- [Exercise]:
Report, from the records below, every line where the word "bisectRight" appears.

- [Saved entries]:
━━━━━━━━━━━━━━━━━━━━━━━━━━━━━━
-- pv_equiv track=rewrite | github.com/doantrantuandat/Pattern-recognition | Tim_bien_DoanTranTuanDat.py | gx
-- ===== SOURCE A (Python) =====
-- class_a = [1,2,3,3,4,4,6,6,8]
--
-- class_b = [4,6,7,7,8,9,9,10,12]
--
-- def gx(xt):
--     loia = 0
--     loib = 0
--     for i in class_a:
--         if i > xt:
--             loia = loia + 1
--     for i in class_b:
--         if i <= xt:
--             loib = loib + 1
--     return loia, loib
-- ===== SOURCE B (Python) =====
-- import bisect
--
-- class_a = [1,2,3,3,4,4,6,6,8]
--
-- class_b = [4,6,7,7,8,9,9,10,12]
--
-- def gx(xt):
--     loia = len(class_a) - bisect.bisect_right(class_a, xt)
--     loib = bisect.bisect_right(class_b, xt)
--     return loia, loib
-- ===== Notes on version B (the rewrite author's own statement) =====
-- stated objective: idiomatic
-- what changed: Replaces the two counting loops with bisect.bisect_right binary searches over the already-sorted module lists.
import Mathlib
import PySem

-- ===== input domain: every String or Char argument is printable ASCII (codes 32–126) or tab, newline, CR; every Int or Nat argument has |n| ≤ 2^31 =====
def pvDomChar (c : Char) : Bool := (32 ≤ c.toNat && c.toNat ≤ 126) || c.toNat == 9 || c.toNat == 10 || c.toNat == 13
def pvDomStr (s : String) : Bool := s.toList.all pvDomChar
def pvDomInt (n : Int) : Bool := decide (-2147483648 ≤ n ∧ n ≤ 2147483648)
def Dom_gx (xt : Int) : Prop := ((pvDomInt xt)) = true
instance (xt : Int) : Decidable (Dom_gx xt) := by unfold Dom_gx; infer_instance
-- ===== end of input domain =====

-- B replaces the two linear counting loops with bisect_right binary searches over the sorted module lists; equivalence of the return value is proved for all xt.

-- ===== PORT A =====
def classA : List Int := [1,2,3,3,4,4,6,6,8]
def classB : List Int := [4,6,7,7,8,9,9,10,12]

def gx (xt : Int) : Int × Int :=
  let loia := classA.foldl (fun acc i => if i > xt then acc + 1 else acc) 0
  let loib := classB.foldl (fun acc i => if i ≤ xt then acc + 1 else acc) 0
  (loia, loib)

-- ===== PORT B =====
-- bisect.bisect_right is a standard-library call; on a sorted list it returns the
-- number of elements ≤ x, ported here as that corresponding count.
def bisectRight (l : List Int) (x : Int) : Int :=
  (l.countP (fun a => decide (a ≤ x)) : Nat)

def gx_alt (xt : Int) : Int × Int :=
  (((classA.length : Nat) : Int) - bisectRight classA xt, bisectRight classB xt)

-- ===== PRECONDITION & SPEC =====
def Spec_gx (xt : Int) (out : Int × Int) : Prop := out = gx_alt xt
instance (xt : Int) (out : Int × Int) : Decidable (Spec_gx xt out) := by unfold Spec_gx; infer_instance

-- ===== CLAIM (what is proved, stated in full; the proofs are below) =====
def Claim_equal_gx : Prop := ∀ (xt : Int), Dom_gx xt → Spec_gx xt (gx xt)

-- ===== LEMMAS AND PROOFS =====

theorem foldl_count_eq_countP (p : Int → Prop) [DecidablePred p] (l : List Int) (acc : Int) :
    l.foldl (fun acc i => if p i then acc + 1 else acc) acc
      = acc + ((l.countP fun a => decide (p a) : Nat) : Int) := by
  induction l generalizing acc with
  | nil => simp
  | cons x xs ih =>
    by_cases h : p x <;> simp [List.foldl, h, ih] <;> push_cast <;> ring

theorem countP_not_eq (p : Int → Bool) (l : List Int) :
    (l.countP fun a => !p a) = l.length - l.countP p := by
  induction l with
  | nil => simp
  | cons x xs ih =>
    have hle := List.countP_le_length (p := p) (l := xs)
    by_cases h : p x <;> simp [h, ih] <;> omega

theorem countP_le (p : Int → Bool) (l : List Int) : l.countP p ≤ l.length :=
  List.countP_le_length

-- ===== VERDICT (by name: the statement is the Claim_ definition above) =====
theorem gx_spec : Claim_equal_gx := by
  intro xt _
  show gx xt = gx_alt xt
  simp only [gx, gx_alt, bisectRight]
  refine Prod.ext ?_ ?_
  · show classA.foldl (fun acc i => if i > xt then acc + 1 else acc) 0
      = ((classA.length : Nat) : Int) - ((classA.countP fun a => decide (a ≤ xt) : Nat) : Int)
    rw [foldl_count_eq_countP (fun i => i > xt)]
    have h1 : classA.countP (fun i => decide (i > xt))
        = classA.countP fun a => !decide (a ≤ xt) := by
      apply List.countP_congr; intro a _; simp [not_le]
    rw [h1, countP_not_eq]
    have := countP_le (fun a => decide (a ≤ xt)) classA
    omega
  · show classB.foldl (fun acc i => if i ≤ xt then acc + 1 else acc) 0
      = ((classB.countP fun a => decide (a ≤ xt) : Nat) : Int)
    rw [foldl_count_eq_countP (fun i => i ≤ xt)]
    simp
━━━━━━━━━━━━━━━━━━━━━━━━━━━━━━
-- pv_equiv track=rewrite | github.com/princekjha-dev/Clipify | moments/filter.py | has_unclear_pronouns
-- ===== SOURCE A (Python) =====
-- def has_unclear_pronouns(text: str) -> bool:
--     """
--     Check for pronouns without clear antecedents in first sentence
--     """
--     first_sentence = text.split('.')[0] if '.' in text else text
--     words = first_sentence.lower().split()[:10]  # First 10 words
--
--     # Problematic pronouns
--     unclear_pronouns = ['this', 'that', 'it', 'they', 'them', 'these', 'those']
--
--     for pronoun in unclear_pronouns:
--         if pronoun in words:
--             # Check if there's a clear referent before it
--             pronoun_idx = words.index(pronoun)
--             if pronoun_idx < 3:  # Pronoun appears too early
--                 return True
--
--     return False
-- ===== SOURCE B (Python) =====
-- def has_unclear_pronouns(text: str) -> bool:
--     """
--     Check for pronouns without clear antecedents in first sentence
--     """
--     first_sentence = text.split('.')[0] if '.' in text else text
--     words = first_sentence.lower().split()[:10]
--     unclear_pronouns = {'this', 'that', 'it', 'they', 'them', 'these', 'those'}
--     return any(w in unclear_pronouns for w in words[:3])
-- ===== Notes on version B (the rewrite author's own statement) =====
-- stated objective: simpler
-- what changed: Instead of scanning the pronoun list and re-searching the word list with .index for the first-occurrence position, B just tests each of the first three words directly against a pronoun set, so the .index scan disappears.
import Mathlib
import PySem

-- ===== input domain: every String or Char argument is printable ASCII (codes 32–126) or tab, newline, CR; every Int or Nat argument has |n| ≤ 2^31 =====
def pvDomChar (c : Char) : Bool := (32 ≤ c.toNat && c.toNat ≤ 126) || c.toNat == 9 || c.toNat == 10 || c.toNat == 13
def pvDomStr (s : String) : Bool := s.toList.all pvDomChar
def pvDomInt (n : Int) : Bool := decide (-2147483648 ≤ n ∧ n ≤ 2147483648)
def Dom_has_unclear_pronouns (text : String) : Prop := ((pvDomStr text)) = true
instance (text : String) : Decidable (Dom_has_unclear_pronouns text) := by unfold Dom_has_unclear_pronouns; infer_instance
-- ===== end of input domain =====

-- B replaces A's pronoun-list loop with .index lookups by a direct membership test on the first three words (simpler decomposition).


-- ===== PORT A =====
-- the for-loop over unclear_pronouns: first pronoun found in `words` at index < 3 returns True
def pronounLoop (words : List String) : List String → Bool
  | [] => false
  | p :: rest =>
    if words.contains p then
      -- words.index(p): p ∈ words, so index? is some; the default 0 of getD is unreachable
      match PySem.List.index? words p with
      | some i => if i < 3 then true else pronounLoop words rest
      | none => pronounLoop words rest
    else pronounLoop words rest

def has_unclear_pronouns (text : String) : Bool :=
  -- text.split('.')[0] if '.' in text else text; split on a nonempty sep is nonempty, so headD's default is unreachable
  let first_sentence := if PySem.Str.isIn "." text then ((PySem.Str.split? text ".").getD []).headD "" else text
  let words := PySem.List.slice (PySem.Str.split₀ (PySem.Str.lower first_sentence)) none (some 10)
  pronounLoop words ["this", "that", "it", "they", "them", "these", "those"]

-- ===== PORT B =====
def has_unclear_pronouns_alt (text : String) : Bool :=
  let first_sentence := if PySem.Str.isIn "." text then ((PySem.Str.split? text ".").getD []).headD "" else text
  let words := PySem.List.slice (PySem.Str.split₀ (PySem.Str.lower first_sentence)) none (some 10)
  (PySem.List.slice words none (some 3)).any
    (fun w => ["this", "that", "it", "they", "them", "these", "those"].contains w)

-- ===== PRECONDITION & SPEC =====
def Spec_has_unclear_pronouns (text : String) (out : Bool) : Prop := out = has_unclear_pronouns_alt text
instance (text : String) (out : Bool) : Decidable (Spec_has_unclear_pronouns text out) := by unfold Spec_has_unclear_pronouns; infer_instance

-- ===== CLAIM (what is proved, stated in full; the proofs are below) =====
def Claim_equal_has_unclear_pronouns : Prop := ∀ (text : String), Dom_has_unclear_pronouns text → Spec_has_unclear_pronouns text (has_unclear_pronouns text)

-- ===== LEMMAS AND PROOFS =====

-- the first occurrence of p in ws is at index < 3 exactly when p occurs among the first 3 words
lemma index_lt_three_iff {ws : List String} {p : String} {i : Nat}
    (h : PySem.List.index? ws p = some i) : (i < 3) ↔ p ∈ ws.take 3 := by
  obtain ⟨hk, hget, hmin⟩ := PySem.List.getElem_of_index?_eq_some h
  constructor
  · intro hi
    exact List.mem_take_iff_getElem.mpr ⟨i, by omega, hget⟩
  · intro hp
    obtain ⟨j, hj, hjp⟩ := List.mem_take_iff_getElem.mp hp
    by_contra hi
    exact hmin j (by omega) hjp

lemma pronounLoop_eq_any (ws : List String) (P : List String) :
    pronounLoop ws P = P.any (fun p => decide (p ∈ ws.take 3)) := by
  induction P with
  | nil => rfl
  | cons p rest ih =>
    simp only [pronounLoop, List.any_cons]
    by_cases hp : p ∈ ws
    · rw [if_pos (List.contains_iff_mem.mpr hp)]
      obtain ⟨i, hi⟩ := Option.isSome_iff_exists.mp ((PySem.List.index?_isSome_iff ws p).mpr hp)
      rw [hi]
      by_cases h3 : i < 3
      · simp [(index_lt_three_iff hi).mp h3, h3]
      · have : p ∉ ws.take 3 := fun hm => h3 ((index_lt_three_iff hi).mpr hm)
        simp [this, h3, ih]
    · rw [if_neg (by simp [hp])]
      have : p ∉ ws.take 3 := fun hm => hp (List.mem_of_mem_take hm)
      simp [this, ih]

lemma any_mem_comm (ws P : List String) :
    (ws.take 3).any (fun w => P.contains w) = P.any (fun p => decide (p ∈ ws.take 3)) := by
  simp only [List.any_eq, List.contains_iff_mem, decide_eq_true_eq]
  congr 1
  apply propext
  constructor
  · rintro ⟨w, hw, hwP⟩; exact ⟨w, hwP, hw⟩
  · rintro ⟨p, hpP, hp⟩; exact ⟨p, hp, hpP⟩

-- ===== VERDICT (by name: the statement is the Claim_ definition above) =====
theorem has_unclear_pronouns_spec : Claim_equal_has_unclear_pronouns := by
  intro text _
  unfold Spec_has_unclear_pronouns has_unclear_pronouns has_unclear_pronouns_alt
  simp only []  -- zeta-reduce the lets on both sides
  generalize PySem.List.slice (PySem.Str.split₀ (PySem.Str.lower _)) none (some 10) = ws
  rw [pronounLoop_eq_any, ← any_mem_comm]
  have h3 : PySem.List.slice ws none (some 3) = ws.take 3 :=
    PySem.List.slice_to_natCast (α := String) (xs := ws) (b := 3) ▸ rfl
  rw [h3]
━━━━━━━━━━━━━━━━━━━━━━━━━━━━━━
- [Solution]:
def bisectRight (l : List Int) (x : Int) : Int :=
  (((classA.length : Nat) : Int) - bisectRight classA xt, bisectRight classB xt)
  simp only [gx, gx_alt, bisectRight]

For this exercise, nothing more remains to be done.